I was assigned to photograph "Read Across America" at Learning Ally in Palo Alto during a week-long marathon of reading and recording. The event was to help build a library of audio books for use by the visually impaired and readers with disabilities such as dyslexia. Mimi (the recorder) and Pat (the reader) were from the paper's service area, so these were the two most important volunteers.
When I first arrived, I immediately went looking for a location where they both could be photographed at once. I was pleased to find this work area complete with a window facing into to recording booth and a window overlooking the parking lot. Normally such a window would be a major problem because it would be nearly impossible to balance the bright exterior sun with any form of interior speed light illumination. As luck would have it, the weather was misty and dark, and therefore a much closer match to the output of my flashes.
I now had four exposure areas to address:
- The inside of the recording booth,
- The outer office,
- The window on the parking lot, and
- The LCD Monitor.
First, there was the recording booth. When I looked inside the recording booth, I decided I could could narrow the beam of my flash and run it stright up to the ceiling. This would hopefully prevent any stray light from scattering around in the background. For the most part it worked, but you can see a little leaked out and lit the top right edge of the window frame. I gelled the flash with the CTO Full equivalent that comes with the speed light because I wanted to give some color separation between the interior and the exterior, should the paper print the image in color. Here's the first test shot.
If you're wondering about the dark, round shadow at the bottom, it's the lens hood. I used the on-camera flash in the commander mode to make this first test. If you see a shadow like this, it probably means that your on-camera commander has been programmed to contribute to the flash exposure, as was the case here. When I saw it, I decided to ignore for the time being, since I was only interested in the interior of the recording booth.

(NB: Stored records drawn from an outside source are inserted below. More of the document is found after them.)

-- pv_equiv track=rewrite | github.com/Champ1y/vkr | app/services/ingestion/parser.py | _normalize_code_text
-- ===== SOURCE A (Python) =====
-- def _normalize_code_text(text: str) -> str:
--     lines = [line.rstrip() for line in text.replace("\r\n", "\n").replace("\r", "\n").split("\n")]
--     while lines and not lines[0].strip():
--         lines.pop(0)
--     while lines and not lines[-1].strip():
--         lines.pop()
--
--     normalized: list[str] = []
--     blank_run = 0
--     for line in lines:
--         if line.strip():
--             blank_run = 0
--             normalized.append(line)
--             continue
--         blank_run += 1
--         if blank_run <= 1:
--             normalized.append("")
--
--     return "\n".join(normalized).strip()
-- ===== SOURCE B (Python) =====
-- def _normalize_code_text(text: str) -> str:
--     lines = [line.rstrip() for line in text.replace("\r\n", "\n").replace("\r", "\n").split("\n")]
--     kept = [line for prev, line in zip([""] + lines, lines) if line or prev]
--     return "\n".join(kept).strip()
-- ===== Notes on version B (the rewrite author's own statement) =====
-- stated objective: simpler
-- what changed: Replaces A's two leading/trailing pop-loops and the blank_run counter fold by a single zip-with-predecessor comprehension (keep a line iff it is non-blank or its predecessor is non-blank) and lets the final strip() remove the leading/trailing blank material.
import Mathlib
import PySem

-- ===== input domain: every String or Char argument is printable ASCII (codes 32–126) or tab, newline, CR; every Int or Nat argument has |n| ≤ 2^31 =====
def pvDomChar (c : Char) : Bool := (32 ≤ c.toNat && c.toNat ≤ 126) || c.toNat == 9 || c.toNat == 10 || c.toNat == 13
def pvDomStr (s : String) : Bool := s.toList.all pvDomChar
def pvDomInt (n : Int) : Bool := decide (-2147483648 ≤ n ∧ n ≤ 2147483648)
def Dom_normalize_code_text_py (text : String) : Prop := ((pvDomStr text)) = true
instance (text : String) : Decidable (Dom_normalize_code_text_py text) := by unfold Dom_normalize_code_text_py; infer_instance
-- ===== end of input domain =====

-- B replaces A's two blank-popping while-loops and blank_run counter by a single
-- zip-with-predecessor filter plus the final strip; return values proved equal.

-- ===== PORT A =====
-- `while lines and not lines[0].strip(): lines.pop(0)`
def pvADropLeading : List (List Char) → List (List Char)
  | [] => []
  | l :: ls => if PySem.Chars.strip l = [] then pvADropLeading ls else l :: ls

-- `while lines and not lines[-1].strip(): lines.pop()` (structural recursion from the front)
def pvADropTrailing : List (List Char) → List (List Char)
  | [] => []
  | l :: ls =>
    match pvADropTrailing ls with
    | [] => if PySem.Chars.strip l = [] then [] else [l]
    | r => l :: r

def normalize_code_text_py (text : String) : String :=
  let lines := (PySem.Chars.splitOn
      (PySem.Chars.replace (PySem.Chars.replace text.toList ['\r', '\n'] ['\n']) ['\r'] ['\n'])
      ['\n']).map PySem.Chars.rstrip
  let lines := pvADropTrailing (pvADropLeading lines)
  let res := lines.foldl
    (fun (acc : List (List Char) × Nat) line =>
      if ¬ PySem.Chars.strip line = [] then (acc.1 ++ [line], 0)
      else if acc.2 + 1 ≤ 1 then (acc.1 ++ [([] : List Char)], acc.2 + 1)
      else (acc.1, acc.2 + 1))
    ([], 0)
  String.ofList (PySem.Chars.strip (PySem.Chars.join ['\n'] res.1))

-- ===== PORT B =====
def normalize_code_text_py_alt (text : String) : String :=
  let lines := (PySem.Chars.splitOn
      (PySem.Chars.replace (PySem.Chars.replace text.toList ['\r', '\n'] ['\n']) ['\r'] ['\n'])
      ['\n']).map PySem.Chars.rstrip
  let kept := ((List.zip (([] : List Char) :: lines) lines).filter
      (fun p => !p.2.isEmpty || !p.1.isEmpty)).map Prod.snd
  String.ofList (PySem.Chars.strip (PySem.Chars.join ['\n'] kept))

-- ===== PRECONDITION & SPEC =====
def Spec_normalize_code_text_py (text : String) (out : String) : Prop := out = normalize_code_text_py_alt text
instance (text : String) (out : String) : Decidable (Spec_normalize_code_text_py text out) := by unfold Spec_normalize_code_text_py; infer_instance

-- ===== CLAIM (what is proved, stated in full; the proofs are below) =====
def Claim_equal_normalize_code_text_py : Prop := ∀ (text : String), Dom_normalize_code_text_py text → Spec_normalize_code_text_py text (normalize_code_text_py text)

-- ===== LEMMAS AND PROOFS =====

-- blank-collapsing kernel both pipelines reduce to; `pb` = "previous line was blank"
def pvCollapse : Bool → List (List Char) → List (List Char)
  | _, [] => []
  | pb, l :: ls =>
    if l.isEmpty then (if pb then pvCollapse true ls else [] :: pvCollapse true ls)
    else l :: pvCollapse false ls

-- drop-trailing-blanks with the plain `= []` blank test
def pvDropT : List (List Char) → List (List Char)
  | [] => []
  | l :: ls =>
    match pvDropT ls with
    | [] => if l.isEmpty then [] else [l]
    | r => l :: r

-- on rstripped lines the two blank tests coincide
def pvH (ls : List (List Char)) : Prop := ∀ l ∈ ls, (PySem.Chars.strip l = [] ↔ l = [])

theorem pv_rstrip_nil_iff (cs : List Char) : PySem.Chars.rstrip cs = [] ↔ cs.all PySem.Chars.isspace := by
  simp [PySem.Chars.rstrip, List.dropWhile_eq_nil_iff, List.all_eq_true]

theorem pv_strip_nil_iff (cs : List Char) : PySem.Chars.strip cs = [] ↔ cs.all PySem.Chars.isspace := by
  rw [PySem.Chars.strip, pv_rstrip_nil_iff]
  simp only [PySem.Chars.lstrip, List.all_eq_true]
  constructor
  · intro h x hx
    have hsplit := List.takeWhile_append_dropWhile (p := PySem.Chars.isspace) (l := cs)
    rw [← hsplit] at hx
    rcases List.mem_append.mp hx with h1 | h2
    · exact List.mem_takeWhile_imp h1
    · exact h _ h2
  · intro h x hx
    exact h _ ((List.dropWhile_sublist _).mem hx)

theorem pv_rstrip_idem (cs : List Char) :
    PySem.Chars.rstrip (PySem.Chars.rstrip cs) = PySem.Chars.rstrip cs := by
  simp [PySem.Chars.rstrip, List.dropWhile_idempotent]

theorem pv_strip_rstrip_nil_iff (cs : List Char) :
    PySem.Chars.strip (PySem.Chars.rstrip cs) = [] ↔ PySem.Chars.rstrip cs = [] := by
  rw [pv_strip_nil_iff, ← pv_rstrip_nil_iff, pv_rstrip_idem]

theorem pv_dropL_eq (ls : List (List Char)) (h : pvH ls) :
    pvADropLeading ls = ls.dropWhile (·.isEmpty) := by
  induction ls with
  | nil => rfl
  | cons l t ih =>
    have hl := h l (by simp)
    have ih' := ih (fun x hx => h x (List.mem_cons_of_mem _ hx))
    rw [pvADropLeading, List.dropWhile_cons]
    by_cases hb : l = []
    · rw [if_pos (hl.mpr hb), if_pos (by simp [hb]), ih']
    · rw [if_neg (fun hc => hb (hl.mp hc)), if_neg (by simpa [List.isEmpty_iff] using hb)]

theorem pv_dropT_eq (ls : List (List Char)) (h : pvH ls) :
    pvADropTrailing ls = pvDropT ls := by
  induction ls with
  | nil => rfl
  | cons l t ih =>
    have hl := h l (by simp)
    have ih' := ih (fun x hx => h x (List.mem_cons_of_mem _ hx))
    rw [pvADropTrailing, pvDropT, ih']
    rcases pvDropT t with _ | r
    · by_cases hb : l = []
      · rw [if_pos (hl.mpr hb), if_pos (by simp [hb])]
      · rw [if_neg (fun hc => hb (hl.mp hc)), if_neg (by simpa [List.isEmpty_iff] using hb)]
    · rfl

theorem pv_mem_dropT {l : List Char} {ls : List (List Char)} (h : l ∈ pvDropT ls) : l ∈ ls := by
  induction ls with
  | nil => simpa [pvDropT] using h
  | cons a t ih =>
    rw [pvDropT] at h
    rcases hm : pvDropT t with _ | ⟨r, rs⟩ <;> rw [hm] at h
    · by_cases hb : a.isEmpty
      · simp [hb] at h
      · simp [hb] at h; simp [h]
    · rcases List.mem_cons.mp h with rfl | hx
      · simp
      · exact List.mem_cons_of_mem _ (ih (hm ▸ hx))

theorem pv_fold_inv (ls : List (List Char)) (h : pvH ls) (acc : List (List Char)) (run : Nat) :
    (ls.foldl
      (fun (acc : List (List Char) × Nat) line =>
        if ¬ PySem.Chars.strip line = [] then (acc.1 ++ [line], 0)
        else if acc.2 + 1 ≤ 1 then (acc.1 ++ [([] : List Char)], acc.2 + 1)
        else (acc.1, acc.2 + 1))
      (acc, run)).1 = acc ++ pvCollapse (run != 0) ls := by
  induction ls generalizing acc run with
  | nil => simp [pvCollapse]
  | cons l t ih =>
    have hl := h l (by simp)
    have ih' := ih (fun x hx => h x (List.mem_cons_of_mem _ hx))
    rw [List.foldl_cons]
    by_cases hb : l = []
    · have hs : PySem.Chars.strip l = [] := hl.mpr hb
      subst hb
      show (List.foldl _ (if ¬ PySem.Chars.strip [] = [] then (acc ++ [[]], 0)
          else if run + 1 ≤ 1 then (acc ++ [([] : List Char)], run + 1) else (acc, run + 1)) t).1 = _
      rw [if_neg (by simp [hs])]
      by_cases hr : run = 0
      · subst hr
        rw [if_pos (by omega), ih']
        simp [pvCollapse]
      · rw [if_neg (by omega), ih']
        have h2 : (run != 0) = true := by simpa using hr
        have h3 : (run + 1 != 0) = true := by simp
        rw [h2, h3]
        simp [pvCollapse]
    · have hs : ¬ PySem.Chars.strip l = [] := fun hc => hb (hl.mp hc)
      show (List.foldl _ (if ¬ PySem.Chars.strip l = [] then (acc ++ [l], 0)
          else if run + 1 ≤ 1 then (acc ++ [([] : List Char)], run + 1) else (acc, run + 1)) t).1 = _
      rw [if_pos hs, ih']
      have : pvCollapse (run != 0) (l :: t) = l :: pvCollapse false t := by
        rw [pvCollapse, if_neg (by simpa [List.isEmpty_iff] using hb)]
      rw [this, List.append_assoc]
      rfl

theorem pv_zip_filter (p : List Char) (ls : List (List Char)) :
    ((List.zip (p :: ls) ls).filter (fun q => !q.2.isEmpty || !q.1.isEmpty)).map Prod.snd
      = pvCollapse p.isEmpty ls := by
  induction ls generalizing p with
  | nil => rfl
  | cons l t ih =>
    rw [List.zip_cons_cons, List.filter_cons]
    by_cases hl : l.isEmpty
    · have hl' : l = [] := List.isEmpty_iff.mp hl
      subst hl'
      by_cases hp : p.isEmpty <;> simp [pvCollapse, hp, ih []]
    · by_cases hp : p.isEmpty <;> simp [pvCollapse, hl, hp, ih l]

theorem pv_collapse_true (ls : List (List Char)) :
    pvCollapse true ls = pvCollapse false (ls.dropWhile (·.isEmpty)) := by
  induction ls with
  | nil => rfl
  | cons l t ih =>
    by_cases hl : l.isEmpty
    · simp [pvCollapse, hl, ih]
    · simp [pvCollapse, hl]

theorem pv_dropT_nil_blank {ls : List (List Char)} (h : pvDropT ls = []) : ∀ l ∈ ls, l = [] := by
  induction ls with
  | nil => simp
  | cons l t ih =>
    rw [pvDropT] at h
    rcases hm : pvDropT t with _ | ⟨r, rs⟩
    · rw [hm] at h
      by_cases hl : l.isEmpty
      · intro x hx
        rcases List.mem_cons.mp hx with rfl | hx
        · exact List.isEmpty_iff.mp hl
        · exact ih hm x hx
      · simp [hl] at h
    · rw [hm] at h; simp at h

theorem pv_collapse_blank {ls : List (List Char)} (h : ∀ l ∈ ls, l = []) :
    pvCollapse true ls = [] ∧ (pvCollapse false ls = [] ∨ pvCollapse false ls = [[]]) := by
  induction ls with
  | nil => simp [pvCollapse]
  | cons l t ih =>
    have hl : l = [] := h l (by simp)
    have ih' := ih (fun x hx => h x (List.mem_cons_of_mem _ hx))
    subst hl
    simp [pvCollapse, ih'.1]

theorem pv_collapse_dropT (ls : List (List Char)) (pb : Bool) :
    pvCollapse pb ls = pvCollapse pb (pvDropT ls) ∨
    pvCollapse pb ls = pvCollapse pb (pvDropT ls) ++ [[]] := by
  induction ls generalizing pb with
  | nil => left; rfl
  | cons l t ih =>
    rcases hm : pvDropT t with _ | ⟨r, rs⟩
    · have hblank := pv_dropT_nil_blank hm
      have hc := pv_collapse_blank hblank
      by_cases hl : l.isEmpty
      · have hl' : l = [] := List.isEmpty_iff.mp hl
        subst hl'
        rw [pvDropT, hm]
        simp only [pvCollapse, List.isEmpty_nil, if_true]
        cases pb with
        | true => left; simp [hc.1, pvCollapse]
        | false => right; simp [hc.1, pvCollapse]
      · rw [pvDropT, hm]
        simp only [pvCollapse, hl, if_neg, Bool.false_eq_true, not_false_iff]
        rcases hc.2 with h2 | h2
        · left; simp [pvCollapse, hl, h2]
        · right; simp [h2]
    · rw [pvDropT, hm]
      by_cases hl : l.isEmpty
      · have key : ∀ xs, pvCollapse pb (l :: xs)
            = if pb then pvCollapse true xs else [] :: pvCollapse true xs := by
          intro xs; rw [pvCollapse, if_pos hl]
        rcases ih true with h2 | h2 <;> rw [hm] at h2
        · left; rw [key, key, h2]
        · right; rw [key, key, h2]; cases pb <;> simp
      · have key : ∀ xs, pvCollapse pb (l :: xs) = l :: pvCollapse false xs := by
          intro xs; rw [pvCollapse, if_neg (by simp [hl])]
        rcases ih false with h2 | h2 <;> rw [hm] at h2
        · left; rw [key, key, h2]
        · right; rw [key, key, h2]; rfl

theorem pv_join_append_nil (sep : List Char) (ys : List (List Char)) (hy : ys ≠ []) :
    PySem.Chars.join sep (ys ++ [[]]) = PySem.Chars.join sep ys ++ sep := by
  induction ys with
  | nil => exact absurd rfl hy
  | cons y t ih =>
    rcases t with _ | ⟨y', t'⟩
    · rw [List.singleton_append, PySem.Chars.join_cons_cons, PySem.Chars.join_singleton,
        PySem.Chars.join_singleton, List.append_nil]
    · have ih' : PySem.Chars.join sep (y' :: (t' ++ [[]])) = PySem.Chars.join sep (y' :: t') ++ sep := by
        rw [← List.cons_append]; exact ih (by simp)
      rw [List.cons_append, List.cons_append, PySem.Chars.join_cons_cons, ih',
        PySem.Chars.join_cons_cons]
      simp

theorem pv_rstrip_append_nl (cs : List Char) :
    PySem.Chars.rstrip (cs ++ ['\n']) = PySem.Chars.rstrip cs := by
  rw [PySem.Chars.rstrip, PySem.Chars.rstrip, List.reverse_append]
  show (List.dropWhile _ (['\n'].reverse ++ cs.reverse)).reverse = _
  rw [List.reverse_singleton, List.singleton_append, List.dropWhile_cons,
    if_pos (by decide : PySem.Chars.isspace '\n' = true)]

theorem pv_strip_append_nl (cs : List Char) :
    PySem.Chars.strip (cs ++ ['\n']) = PySem.Chars.strip cs := by
  rw [PySem.Chars.strip, PySem.Chars.strip, PySem.Chars.lstrip, PySem.Chars.lstrip,
    List.dropWhile_append]
  by_cases he : (List.dropWhile PySem.Chars.isspace cs).isEmpty
  · rw [if_pos he]
    rw [List.isEmpty_iff] at he
    rw [he, List.dropWhile_cons, if_pos (by decide : PySem.Chars.isspace '\n' = true)]
    rfl
  · rw [if_neg he, pv_rstrip_append_nl]

theorem pv_join_strip_tail (ys : List (List Char)) :
    PySem.Chars.strip (PySem.Chars.join ['\n'] (ys ++ [[]])) = PySem.Chars.strip (PySem.Chars.join ['\n'] ys) := by
  rcases ys with _ | ⟨y, t⟩
  · rfl
  · rw [pv_join_append_nil _ _ (by simp), pv_strip_append_nl]

theorem pv_main (ls : List (List Char)) (H : pvH ls) :
    PySem.Chars.strip (PySem.Chars.join ['\n']
      ((pvADropTrailing (pvADropLeading ls)).foldl
        (fun (acc : List (List Char) × Nat) line =>
          if ¬ PySem.Chars.strip line = [] then (acc.1 ++ [line], 0)
          else if acc.2 + 1 ≤ 1 then (acc.1 ++ [([] : List Char)], acc.2 + 1)
          else (acc.1, acc.2 + 1))
        ([], 0)).1)
    = PySem.Chars.strip (PySem.Chars.join ['\n']
      (((List.zip (([] : List Char) :: ls) ls).filter
        (fun p => !p.2.isEmpty || !p.1.isEmpty)).map Prod.snd)) := by
  have Hdw : pvH (ls.dropWhile (·.isEmpty)) :=
    fun x hx => H x ((List.dropWhile_sublist _).mem hx)
  have HdT : pvH (pvDropT (ls.dropWhile (·.isEmpty))) :=
    fun x hx => Hdw x (pv_mem_dropT hx)
  rw [pv_dropL_eq ls H, pv_dropT_eq _ Hdw, pv_fold_inv _ HdT, pv_zip_filter]
  rw [show (([] : List Char).isEmpty) = true from rfl, pv_collapse_true]
  rw [show ((0 : Nat) != 0) = false from rfl, List.nil_append]
  rcases pv_collapse_dropT (ls.dropWhile (·.isEmpty)) false with h | h
  · rw [← h]
  · rw [← pv_join_strip_tail, ← h]

-- ===== VERDICT (by name: the statement is the Claim_ definition above) =====
theorem normalize_code_text_py_spec : Claim_equal_normalize_code_text_py := by
  intro text _h
  show String.ofList _ = String.ofList _
  refine congrArg String.ofList (pv_main _ ?_)
  intro l hl
  rcases List.mem_map.mp hl with ⟨cs, _, rfl⟩
  exact pv_strip_rstrip_nil_iff cs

Next, I added an on-camera SB-800 in the commander mode, and put Mimi and Pat into position. After some experimentation, I aimed the on-camera flash straight up to minimize any glare on the LCD screen and the recording booth window. I also closed the blinds a little bit more. Remember that my camera is still set to 1/250 of a second, so the ambient room light is not contributing to the exposure.
You can also see that Mimi's head seems to blend in with the LCD panel, making it difficult to separate her from the background. So for the next shot, I moved her back slightly so that her the blinds would serve as a background for her head.
Now for the trick shot. I asked that the office lights be turned off for two minutes while I made the final photograph. Once they were off, I changed the shutter speed from 1/250 to 1/20, a lucky guess. This increase in exposure time would affect the two continuous light sources: the parking lot and the LCD monitor. I reasoned that the monitor was visually more important to the photo than the parking lot. Here again, is the final shot.
You can see that the parking lot is overexposed, but not to the point of distraction. But the colors on the LCD is now bright and full of detail. While there is a hint of glare (you can see the reflection of Mimi's sweater in the recording booth window), it is pretty much under control.
This was another 15 minute photo, with very little "dead time" in either the front end or the back end. I was glad to be out of there, and I suspect they were too.
By the way: Be sure to pick up after yourself. If you look on Mimi's desk, you will see the dome diffuser from my SB-800, complete with gaffer tape stitches, sitting exactly where I left it.